**What is expected**
Track down every line below that holds "backwards" and copy it.

**Recorded data**
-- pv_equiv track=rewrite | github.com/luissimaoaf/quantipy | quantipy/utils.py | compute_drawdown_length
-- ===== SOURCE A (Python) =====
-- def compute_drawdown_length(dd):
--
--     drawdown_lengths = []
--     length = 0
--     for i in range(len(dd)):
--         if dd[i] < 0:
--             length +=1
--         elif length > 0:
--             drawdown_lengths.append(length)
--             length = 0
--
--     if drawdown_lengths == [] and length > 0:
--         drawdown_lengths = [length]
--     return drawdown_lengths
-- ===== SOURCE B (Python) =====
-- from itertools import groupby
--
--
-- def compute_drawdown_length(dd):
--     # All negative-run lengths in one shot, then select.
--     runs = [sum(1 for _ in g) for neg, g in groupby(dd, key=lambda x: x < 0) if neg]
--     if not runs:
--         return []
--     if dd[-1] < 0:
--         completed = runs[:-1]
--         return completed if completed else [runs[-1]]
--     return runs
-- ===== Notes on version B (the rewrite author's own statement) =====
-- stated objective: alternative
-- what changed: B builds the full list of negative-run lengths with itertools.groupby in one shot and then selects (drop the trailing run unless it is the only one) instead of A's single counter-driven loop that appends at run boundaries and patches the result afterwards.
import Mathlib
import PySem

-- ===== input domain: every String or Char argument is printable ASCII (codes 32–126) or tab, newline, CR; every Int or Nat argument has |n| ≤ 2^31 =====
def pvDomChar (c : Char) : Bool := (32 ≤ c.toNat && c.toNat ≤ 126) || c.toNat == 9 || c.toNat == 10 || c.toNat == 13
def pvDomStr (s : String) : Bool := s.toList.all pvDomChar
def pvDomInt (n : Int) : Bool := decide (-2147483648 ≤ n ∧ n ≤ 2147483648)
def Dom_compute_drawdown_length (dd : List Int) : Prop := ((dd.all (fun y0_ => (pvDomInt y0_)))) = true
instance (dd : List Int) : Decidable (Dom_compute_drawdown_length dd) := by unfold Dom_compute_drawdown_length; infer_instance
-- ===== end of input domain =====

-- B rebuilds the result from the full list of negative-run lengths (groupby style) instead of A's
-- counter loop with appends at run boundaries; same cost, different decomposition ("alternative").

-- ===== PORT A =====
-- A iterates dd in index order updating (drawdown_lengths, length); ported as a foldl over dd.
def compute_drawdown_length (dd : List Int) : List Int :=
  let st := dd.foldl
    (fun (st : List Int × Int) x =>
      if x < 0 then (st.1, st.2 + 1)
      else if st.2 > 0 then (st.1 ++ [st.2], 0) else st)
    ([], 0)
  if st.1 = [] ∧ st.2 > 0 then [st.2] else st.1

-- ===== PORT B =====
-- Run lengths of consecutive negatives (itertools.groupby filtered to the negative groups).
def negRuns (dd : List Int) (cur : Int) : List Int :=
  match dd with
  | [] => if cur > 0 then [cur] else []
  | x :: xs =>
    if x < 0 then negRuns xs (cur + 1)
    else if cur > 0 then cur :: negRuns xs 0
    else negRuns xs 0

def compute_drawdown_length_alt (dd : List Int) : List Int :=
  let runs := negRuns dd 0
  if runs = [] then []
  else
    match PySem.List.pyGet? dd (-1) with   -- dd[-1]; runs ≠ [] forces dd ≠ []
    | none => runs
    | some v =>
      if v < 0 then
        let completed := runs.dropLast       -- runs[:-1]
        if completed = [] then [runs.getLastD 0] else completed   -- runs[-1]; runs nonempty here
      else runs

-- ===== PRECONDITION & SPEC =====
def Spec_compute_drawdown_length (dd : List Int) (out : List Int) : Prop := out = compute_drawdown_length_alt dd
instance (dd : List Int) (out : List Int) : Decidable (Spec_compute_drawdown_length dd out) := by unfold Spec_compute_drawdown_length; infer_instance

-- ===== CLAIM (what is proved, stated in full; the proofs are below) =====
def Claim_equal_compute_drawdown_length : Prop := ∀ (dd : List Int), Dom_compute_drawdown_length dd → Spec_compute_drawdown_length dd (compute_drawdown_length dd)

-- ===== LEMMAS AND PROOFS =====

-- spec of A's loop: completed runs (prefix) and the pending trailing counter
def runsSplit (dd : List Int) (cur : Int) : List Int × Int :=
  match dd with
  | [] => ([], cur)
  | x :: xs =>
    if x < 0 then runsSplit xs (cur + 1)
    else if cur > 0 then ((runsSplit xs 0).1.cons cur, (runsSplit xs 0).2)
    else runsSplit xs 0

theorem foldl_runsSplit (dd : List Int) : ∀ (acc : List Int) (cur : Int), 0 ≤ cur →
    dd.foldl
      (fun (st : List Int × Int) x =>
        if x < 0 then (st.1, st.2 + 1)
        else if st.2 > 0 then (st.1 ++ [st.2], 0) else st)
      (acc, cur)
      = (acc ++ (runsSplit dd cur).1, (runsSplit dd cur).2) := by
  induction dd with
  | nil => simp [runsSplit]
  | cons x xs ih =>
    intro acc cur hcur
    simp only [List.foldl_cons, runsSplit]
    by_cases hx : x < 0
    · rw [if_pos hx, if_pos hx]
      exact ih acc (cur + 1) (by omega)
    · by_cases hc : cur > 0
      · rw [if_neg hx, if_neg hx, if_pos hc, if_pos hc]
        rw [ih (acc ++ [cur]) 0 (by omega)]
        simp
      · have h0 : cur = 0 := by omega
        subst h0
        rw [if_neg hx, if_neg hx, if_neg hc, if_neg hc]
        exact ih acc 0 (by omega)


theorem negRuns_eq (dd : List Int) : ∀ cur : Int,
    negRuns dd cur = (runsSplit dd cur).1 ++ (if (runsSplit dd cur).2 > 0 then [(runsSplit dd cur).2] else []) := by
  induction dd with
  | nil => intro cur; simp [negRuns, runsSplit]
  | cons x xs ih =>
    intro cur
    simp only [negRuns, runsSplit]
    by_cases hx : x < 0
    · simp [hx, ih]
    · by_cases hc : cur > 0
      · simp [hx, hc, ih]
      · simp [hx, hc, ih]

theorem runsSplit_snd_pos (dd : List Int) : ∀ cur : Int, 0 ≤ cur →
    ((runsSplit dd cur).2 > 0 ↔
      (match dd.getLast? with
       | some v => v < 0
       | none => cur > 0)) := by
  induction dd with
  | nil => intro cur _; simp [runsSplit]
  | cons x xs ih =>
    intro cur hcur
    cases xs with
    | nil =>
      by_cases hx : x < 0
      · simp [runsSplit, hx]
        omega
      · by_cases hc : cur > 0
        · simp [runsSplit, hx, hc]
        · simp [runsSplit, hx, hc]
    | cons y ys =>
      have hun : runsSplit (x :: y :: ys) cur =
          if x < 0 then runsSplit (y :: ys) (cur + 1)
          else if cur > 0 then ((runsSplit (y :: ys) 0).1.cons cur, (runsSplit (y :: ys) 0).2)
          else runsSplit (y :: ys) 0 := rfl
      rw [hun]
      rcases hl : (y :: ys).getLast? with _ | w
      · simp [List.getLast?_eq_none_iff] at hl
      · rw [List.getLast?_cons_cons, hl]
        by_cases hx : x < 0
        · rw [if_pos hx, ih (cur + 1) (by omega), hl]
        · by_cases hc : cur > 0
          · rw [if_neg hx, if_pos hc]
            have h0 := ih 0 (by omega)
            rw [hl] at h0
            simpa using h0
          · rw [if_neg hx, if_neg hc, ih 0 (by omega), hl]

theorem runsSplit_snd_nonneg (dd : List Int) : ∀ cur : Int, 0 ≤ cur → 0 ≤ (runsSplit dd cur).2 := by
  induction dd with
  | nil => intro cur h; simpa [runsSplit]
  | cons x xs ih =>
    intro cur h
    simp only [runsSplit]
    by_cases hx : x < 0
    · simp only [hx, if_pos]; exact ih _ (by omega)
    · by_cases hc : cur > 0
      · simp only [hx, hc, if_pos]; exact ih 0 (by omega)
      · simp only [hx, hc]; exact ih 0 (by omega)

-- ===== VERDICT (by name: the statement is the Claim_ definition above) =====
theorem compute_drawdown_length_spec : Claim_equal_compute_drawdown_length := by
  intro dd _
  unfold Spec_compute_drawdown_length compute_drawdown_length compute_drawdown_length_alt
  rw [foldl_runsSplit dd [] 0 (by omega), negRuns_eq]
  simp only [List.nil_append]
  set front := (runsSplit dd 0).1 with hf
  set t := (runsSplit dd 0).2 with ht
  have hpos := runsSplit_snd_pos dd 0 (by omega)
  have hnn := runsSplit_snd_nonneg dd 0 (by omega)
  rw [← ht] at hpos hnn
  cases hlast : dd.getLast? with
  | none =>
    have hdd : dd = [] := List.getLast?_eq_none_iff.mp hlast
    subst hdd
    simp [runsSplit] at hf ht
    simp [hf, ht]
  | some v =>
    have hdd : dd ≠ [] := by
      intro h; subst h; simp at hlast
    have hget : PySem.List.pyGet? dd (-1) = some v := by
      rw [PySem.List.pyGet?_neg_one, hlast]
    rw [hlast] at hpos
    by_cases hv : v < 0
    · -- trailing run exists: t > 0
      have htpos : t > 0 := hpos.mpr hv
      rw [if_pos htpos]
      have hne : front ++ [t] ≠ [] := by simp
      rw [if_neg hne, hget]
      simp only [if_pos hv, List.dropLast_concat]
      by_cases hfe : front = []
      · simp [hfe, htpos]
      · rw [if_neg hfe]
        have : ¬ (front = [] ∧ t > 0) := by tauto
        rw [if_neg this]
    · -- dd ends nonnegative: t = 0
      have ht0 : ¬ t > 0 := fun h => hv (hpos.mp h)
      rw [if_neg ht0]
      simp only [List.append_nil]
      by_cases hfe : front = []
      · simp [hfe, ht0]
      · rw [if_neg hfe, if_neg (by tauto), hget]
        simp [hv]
---
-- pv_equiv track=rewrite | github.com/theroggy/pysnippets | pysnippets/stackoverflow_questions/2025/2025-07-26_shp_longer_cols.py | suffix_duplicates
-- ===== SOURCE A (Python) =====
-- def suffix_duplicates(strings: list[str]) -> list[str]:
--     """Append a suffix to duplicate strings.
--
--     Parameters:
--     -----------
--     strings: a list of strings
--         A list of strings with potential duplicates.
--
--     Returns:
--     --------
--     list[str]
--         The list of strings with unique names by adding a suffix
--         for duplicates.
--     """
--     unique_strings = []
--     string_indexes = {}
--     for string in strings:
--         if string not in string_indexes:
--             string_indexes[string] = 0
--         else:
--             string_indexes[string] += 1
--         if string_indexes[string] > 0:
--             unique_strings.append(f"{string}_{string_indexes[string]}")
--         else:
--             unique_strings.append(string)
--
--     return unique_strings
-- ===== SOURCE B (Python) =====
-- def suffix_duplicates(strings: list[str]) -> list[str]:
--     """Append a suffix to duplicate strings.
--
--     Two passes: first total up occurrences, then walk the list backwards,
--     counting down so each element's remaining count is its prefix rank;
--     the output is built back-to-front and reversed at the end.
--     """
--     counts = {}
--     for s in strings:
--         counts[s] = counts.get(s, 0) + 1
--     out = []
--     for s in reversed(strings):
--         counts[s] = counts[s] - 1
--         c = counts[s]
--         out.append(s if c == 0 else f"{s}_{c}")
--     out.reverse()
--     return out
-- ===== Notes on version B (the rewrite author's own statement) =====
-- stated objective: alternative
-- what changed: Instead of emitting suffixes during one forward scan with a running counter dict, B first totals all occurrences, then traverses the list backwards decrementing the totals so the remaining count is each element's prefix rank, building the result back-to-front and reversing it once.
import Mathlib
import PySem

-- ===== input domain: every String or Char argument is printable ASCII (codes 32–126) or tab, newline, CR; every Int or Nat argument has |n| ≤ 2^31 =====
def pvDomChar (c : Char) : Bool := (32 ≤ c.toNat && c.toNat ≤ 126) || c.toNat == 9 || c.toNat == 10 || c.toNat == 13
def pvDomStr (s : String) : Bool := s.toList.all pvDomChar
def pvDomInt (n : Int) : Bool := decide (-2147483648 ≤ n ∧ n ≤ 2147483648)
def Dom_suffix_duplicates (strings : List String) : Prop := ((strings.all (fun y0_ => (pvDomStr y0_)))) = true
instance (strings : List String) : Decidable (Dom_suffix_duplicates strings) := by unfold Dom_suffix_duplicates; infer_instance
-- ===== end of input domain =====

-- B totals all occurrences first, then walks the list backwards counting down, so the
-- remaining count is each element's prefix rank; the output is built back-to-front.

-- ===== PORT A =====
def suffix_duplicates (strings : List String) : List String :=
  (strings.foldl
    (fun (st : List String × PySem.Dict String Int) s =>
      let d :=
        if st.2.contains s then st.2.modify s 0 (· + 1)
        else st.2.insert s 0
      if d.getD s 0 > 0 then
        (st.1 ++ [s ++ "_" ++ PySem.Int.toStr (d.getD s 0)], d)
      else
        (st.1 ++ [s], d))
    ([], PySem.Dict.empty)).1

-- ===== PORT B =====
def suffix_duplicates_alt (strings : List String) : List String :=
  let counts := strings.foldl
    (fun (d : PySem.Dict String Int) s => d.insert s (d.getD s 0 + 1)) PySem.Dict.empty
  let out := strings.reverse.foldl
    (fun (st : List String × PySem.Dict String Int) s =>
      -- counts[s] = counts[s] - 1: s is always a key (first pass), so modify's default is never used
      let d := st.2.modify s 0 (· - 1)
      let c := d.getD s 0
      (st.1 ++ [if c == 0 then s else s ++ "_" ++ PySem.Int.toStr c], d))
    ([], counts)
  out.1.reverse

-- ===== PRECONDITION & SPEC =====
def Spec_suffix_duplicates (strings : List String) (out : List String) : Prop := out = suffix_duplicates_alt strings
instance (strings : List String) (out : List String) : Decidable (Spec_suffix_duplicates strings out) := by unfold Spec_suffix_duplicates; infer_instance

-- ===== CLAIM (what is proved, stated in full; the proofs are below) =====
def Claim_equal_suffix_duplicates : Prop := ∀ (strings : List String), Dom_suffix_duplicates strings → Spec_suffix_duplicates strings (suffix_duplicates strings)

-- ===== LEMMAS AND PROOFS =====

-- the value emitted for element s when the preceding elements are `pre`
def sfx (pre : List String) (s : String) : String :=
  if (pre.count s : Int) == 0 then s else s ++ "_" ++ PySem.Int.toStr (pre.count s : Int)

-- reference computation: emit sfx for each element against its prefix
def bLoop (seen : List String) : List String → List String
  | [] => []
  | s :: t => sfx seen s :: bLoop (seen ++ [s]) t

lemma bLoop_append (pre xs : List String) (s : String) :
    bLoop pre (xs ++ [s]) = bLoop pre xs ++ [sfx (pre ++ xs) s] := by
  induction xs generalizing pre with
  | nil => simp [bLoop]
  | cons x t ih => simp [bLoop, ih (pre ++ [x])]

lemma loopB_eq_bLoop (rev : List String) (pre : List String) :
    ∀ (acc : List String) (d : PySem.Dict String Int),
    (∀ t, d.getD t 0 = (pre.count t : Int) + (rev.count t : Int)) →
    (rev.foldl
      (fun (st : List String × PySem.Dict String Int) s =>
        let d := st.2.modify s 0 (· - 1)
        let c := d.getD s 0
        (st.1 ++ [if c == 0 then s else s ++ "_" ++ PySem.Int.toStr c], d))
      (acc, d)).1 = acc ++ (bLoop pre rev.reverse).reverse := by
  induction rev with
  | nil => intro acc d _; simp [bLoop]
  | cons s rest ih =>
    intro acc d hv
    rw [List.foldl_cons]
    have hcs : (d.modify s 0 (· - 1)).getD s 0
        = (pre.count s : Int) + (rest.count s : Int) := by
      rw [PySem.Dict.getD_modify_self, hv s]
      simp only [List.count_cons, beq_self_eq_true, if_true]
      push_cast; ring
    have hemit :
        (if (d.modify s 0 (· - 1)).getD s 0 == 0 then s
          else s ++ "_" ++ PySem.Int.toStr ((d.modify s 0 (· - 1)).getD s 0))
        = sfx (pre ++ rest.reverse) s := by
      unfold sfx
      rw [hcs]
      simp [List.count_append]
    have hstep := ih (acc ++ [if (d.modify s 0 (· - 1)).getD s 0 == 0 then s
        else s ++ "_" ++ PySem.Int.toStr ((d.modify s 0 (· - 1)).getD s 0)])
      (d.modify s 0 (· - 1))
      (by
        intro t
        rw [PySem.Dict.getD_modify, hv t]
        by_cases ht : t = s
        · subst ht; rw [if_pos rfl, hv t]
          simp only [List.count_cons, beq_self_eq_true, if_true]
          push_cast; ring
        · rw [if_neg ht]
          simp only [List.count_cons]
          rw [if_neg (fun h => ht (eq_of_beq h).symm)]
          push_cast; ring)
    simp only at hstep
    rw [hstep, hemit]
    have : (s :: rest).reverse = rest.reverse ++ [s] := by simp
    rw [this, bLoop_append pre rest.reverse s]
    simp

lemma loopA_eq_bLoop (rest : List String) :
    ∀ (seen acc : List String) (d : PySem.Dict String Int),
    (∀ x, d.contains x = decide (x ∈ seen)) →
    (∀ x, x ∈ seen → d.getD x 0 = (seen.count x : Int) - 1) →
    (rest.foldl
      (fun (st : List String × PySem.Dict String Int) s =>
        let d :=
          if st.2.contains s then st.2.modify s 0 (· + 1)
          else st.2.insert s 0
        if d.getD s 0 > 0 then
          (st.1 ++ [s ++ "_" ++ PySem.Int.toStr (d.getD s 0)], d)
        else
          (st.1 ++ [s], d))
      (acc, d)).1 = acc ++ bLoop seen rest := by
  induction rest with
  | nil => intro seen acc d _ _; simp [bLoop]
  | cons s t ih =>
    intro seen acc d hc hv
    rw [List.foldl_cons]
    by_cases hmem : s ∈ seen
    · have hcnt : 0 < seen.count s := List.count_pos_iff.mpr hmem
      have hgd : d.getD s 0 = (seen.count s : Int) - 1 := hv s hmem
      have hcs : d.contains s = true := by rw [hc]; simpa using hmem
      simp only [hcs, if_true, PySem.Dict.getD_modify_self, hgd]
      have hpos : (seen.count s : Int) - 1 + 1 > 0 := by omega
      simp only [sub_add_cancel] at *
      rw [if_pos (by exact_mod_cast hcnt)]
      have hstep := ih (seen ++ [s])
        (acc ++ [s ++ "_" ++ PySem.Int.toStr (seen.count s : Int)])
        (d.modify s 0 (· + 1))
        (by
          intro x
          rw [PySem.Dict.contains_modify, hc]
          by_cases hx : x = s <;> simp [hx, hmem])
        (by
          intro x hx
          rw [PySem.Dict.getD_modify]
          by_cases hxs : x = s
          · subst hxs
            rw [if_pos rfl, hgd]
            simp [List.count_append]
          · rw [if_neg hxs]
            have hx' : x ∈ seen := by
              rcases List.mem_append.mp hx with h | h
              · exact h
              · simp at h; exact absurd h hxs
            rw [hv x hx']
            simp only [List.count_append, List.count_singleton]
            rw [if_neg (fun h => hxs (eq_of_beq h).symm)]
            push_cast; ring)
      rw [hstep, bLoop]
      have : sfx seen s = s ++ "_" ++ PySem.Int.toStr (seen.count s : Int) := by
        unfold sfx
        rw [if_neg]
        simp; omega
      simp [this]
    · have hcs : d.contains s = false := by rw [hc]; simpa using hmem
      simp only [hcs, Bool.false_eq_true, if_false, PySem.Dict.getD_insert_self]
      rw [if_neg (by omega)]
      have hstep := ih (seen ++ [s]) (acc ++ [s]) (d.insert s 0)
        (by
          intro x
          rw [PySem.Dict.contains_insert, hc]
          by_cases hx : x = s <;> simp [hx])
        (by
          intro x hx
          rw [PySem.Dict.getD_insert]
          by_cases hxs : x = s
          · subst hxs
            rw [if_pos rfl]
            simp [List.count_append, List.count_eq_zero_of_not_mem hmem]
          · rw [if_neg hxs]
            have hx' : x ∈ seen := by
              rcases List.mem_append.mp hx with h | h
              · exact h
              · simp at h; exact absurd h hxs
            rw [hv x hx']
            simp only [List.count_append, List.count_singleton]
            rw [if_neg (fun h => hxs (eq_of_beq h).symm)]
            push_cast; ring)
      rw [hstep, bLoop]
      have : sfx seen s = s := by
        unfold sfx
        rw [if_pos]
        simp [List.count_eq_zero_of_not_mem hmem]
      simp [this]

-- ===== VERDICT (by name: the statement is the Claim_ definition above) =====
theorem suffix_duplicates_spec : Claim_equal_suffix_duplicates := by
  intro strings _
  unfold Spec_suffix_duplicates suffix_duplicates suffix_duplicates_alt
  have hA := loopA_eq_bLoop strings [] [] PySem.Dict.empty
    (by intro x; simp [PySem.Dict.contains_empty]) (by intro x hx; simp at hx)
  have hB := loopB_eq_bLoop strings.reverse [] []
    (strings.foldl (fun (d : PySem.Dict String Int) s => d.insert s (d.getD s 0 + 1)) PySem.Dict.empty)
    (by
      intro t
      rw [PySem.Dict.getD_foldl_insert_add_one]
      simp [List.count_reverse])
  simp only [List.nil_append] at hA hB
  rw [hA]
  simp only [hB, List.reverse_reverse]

**Finished exercise**
--     Two passes: first total up occurrences, then walk the list backwards,
-- what changed: Instead of emitting suffixes during one forward scan with a running counter dict, B first totals all occurrences, then traverses the list backwards decrementing the totals so the remaining count is each element's prefix rank, building the result back-to-front and reversing it once.
-- B totals all occurrences first, then walks the list backwards counting down, so the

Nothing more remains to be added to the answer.